---
title: "405.homework.fa"
author: "William Revelle"
date: "4/22/2018"
output: html_document
---

```{r setup, include=FALSE}
knitr::opts_chunk$set(echo = TRUE)
options(width=100)
```

# Factor Analysis Homework

##Preliminaries

The first step is to make sure that you have the most recent version of the psych package and that you have made it active.

```{r}
#install.packages("psych",repos="http://personality-project.org/r", type="source")
library(psych) #make it active
sessionInfo()   #psych should be 1.8.4
```
## Problem 1:  A mood data set
Emotions may be described either as discrete emotions or in dimensional terms. The Motivational State Questionnaire (MSQ) was developed to study emotions in laboratory and field settings. The data can be well described in terms of a two dimensional solution of energy vs tiredness and tension versus calmness. Additional items include what time of day the data were collected and a few personality questionnaire scores. 3082 unique participants took the MSQ at least once, 2753 at least twice, 446 three times, and 181 four times. The 3032 also took the sai state anxiety inventory at the same time.

Here we examine the factor structure of 12 mood items.

The first step is to select them from the larger set and then to describe them.

We use the acs function in psych to convert a string into a character vector. We alphabetize them as a demonstration of ordering.
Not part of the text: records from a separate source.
-- pv_equiv track=rewrite | github.com/dmhernandez2525/gmail-organizer | gmail_organizer/priority.py | get_priority_stats
-- ===== SOURCE A (Python) =====
-- from collections import Counter, defaultdict
-- from typing import Dict, List, Optional, Tuple
--
-- def get_priority_stats(scored_emails: List[Tuple]) -> Dict:
--     """Get priority distribution stats"""
--     levels = Counter()
--     for _, score, level in scored_emails:
--         levels[level] += 1
--
--     return {
--         'high': levels.get('high', 0),
--         'medium': levels.get('medium', 0),
--         'low': levels.get('low', 0),
--         'total': len(scored_emails)
--     }
-- ===== SOURCE B (Python) =====
-- def get_priority_stats(scored_emails):
--     """Get priority distribution stats"""
--     return {
--         'high': sum(1 for _, _, level in scored_emails if level == 'high'),
--         'medium': sum(1 for _, _, level in scored_emails if level == 'medium'),
--         'low': sum(1 for _, _, level in scored_emails if level == 'low'),
--         'total': len(scored_emails)
--     }
-- ===== Notes on version B (the rewrite author's own statement) =====
-- stated objective: idiomatic
-- what changed: Replaces A's single-pass Counter table (build a level->count index, then read three keys) with three independent filtered generator scans plus len(), with no intermediate dictionary.
import Mathlib
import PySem

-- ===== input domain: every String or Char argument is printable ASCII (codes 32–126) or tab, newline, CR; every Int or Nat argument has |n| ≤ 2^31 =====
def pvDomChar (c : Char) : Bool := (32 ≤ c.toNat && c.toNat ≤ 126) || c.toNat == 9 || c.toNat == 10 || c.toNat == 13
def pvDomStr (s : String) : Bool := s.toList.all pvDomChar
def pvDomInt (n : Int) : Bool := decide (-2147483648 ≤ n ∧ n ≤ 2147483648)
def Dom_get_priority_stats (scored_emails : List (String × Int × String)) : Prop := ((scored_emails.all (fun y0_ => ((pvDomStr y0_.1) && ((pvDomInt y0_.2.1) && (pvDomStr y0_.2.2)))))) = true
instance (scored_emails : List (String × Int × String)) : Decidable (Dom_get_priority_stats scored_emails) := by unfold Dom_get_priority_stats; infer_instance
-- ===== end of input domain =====

-- ===== PORT A =====
-- Header: B replaces A's Counter build-then-read with three independent filtered scans (idiomatic, same O(n) cost).
def get_priority_stats (scored_emails : List (String × Int × String)) : List (String × Int) :=
  let levels : PySem.Dict String Int :=
    scored_emails.foldl (fun d t => d.modify t.2.2 0 (· + 1)) PySem.Dict.empty
  [("high", levels.getD "high" 0),
   ("medium", levels.getD "medium" 0),
   ("low", levels.getD "low" 0),
   ("total", (scored_emails.length : Int))]

-- ===== PORT B =====
def get_priority_stats_alt (scored_emails : List (String × Int × String)) : List (String × Int) :=
  [("high", ((scored_emails.countP (fun t => t.2.2 == "high")) : Int)),
   ("medium", ((scored_emails.countP (fun t => t.2.2 == "medium")) : Int)),
   ("low", ((scored_emails.countP (fun t => t.2.2 == "low")) : Int)),
   ("total", (scored_emails.length : Int))]

-- ===== PRECONDITION & SPEC =====
def Spec_get_priority_stats (scored_emails : List (String × Int × String)) (out : List (String × Int)) : Prop := out = get_priority_stats_alt scored_emails
instance (scored_emails : List (String × Int × String)) (out : List (String × Int)) : Decidable (Spec_get_priority_stats scored_emails out) := by unfold Spec_get_priority_stats; infer_instance

-- ===== CLAIM (what is proved, stated in full; the proofs are below) =====
def Claim_equal_get_priority_stats : Prop := ∀ (scored_emails : List (String × Int × String)), Dom_get_priority_stats scored_emails → Spec_get_priority_stats scored_emails (get_priority_stats scored_emails)

-- ===== LEMMAS AND PROOFS =====

-- ===== VERDICT (by name: the statement is the Claim_ definition above) =====
-- Each Counter lookup in A equals the direct filtered count B computes for that level.
theorem counter_getD_eq_countP (l : List (String × Int × String)) (v : String)
    (d : PySem.Dict String Int) :
    (l.foldl (fun d t => d.modify t.2.2 0 (· + 1)) d).getD v 0
      = d.getD v 0 + ((l.countP (fun t => t.2.2 == v)) : Int) := by
  induction l generalizing d with
  | nil => simp
  | cons t l ih =>
    simp only [List.foldl_cons, ih, List.countP_cons, PySem.Dict.getD_modify]
    by_cases h : v = t.2.2
    · simp [h]; ring
    · simp [h, Ne.symm h]

theorem get_priority_stats_spec : Claim_equal_get_priority_stats := by
  intro l _
  unfold Spec_get_priority_stats get_priority_stats get_priority_stats_alt
  simp [counter_getD_eq_countP]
The msqR data set includes multiple occasions.  We choose just the first time point.


###Problem 1
1) select a subset of mood data (active,energetic,vigorous,sleepy,tired,drowsy,intense, jittery, fearful,at.rest,calm,still)

2) Find the descriptive statistics

3) Examine the correlation matrix

4) how many factors are in the data?

5) What are they

6) Plot them

7) Reorganize the correlation matrix for a cleaner structure


###Problem 2  Ability

16 multiple choice ability items 1525 subjects taken from the Synthetic Aperture Personality Assessment (SAPA) web based personality assessment project are saved as iqitems. Those data are shown as examples of how to score multiple choice tests and analyses of response alternatives. When scored correct or incorrect, the data are useful for demonstrations of tetrachoric based factor analysis irt.fa and finding tetrachoric correlations.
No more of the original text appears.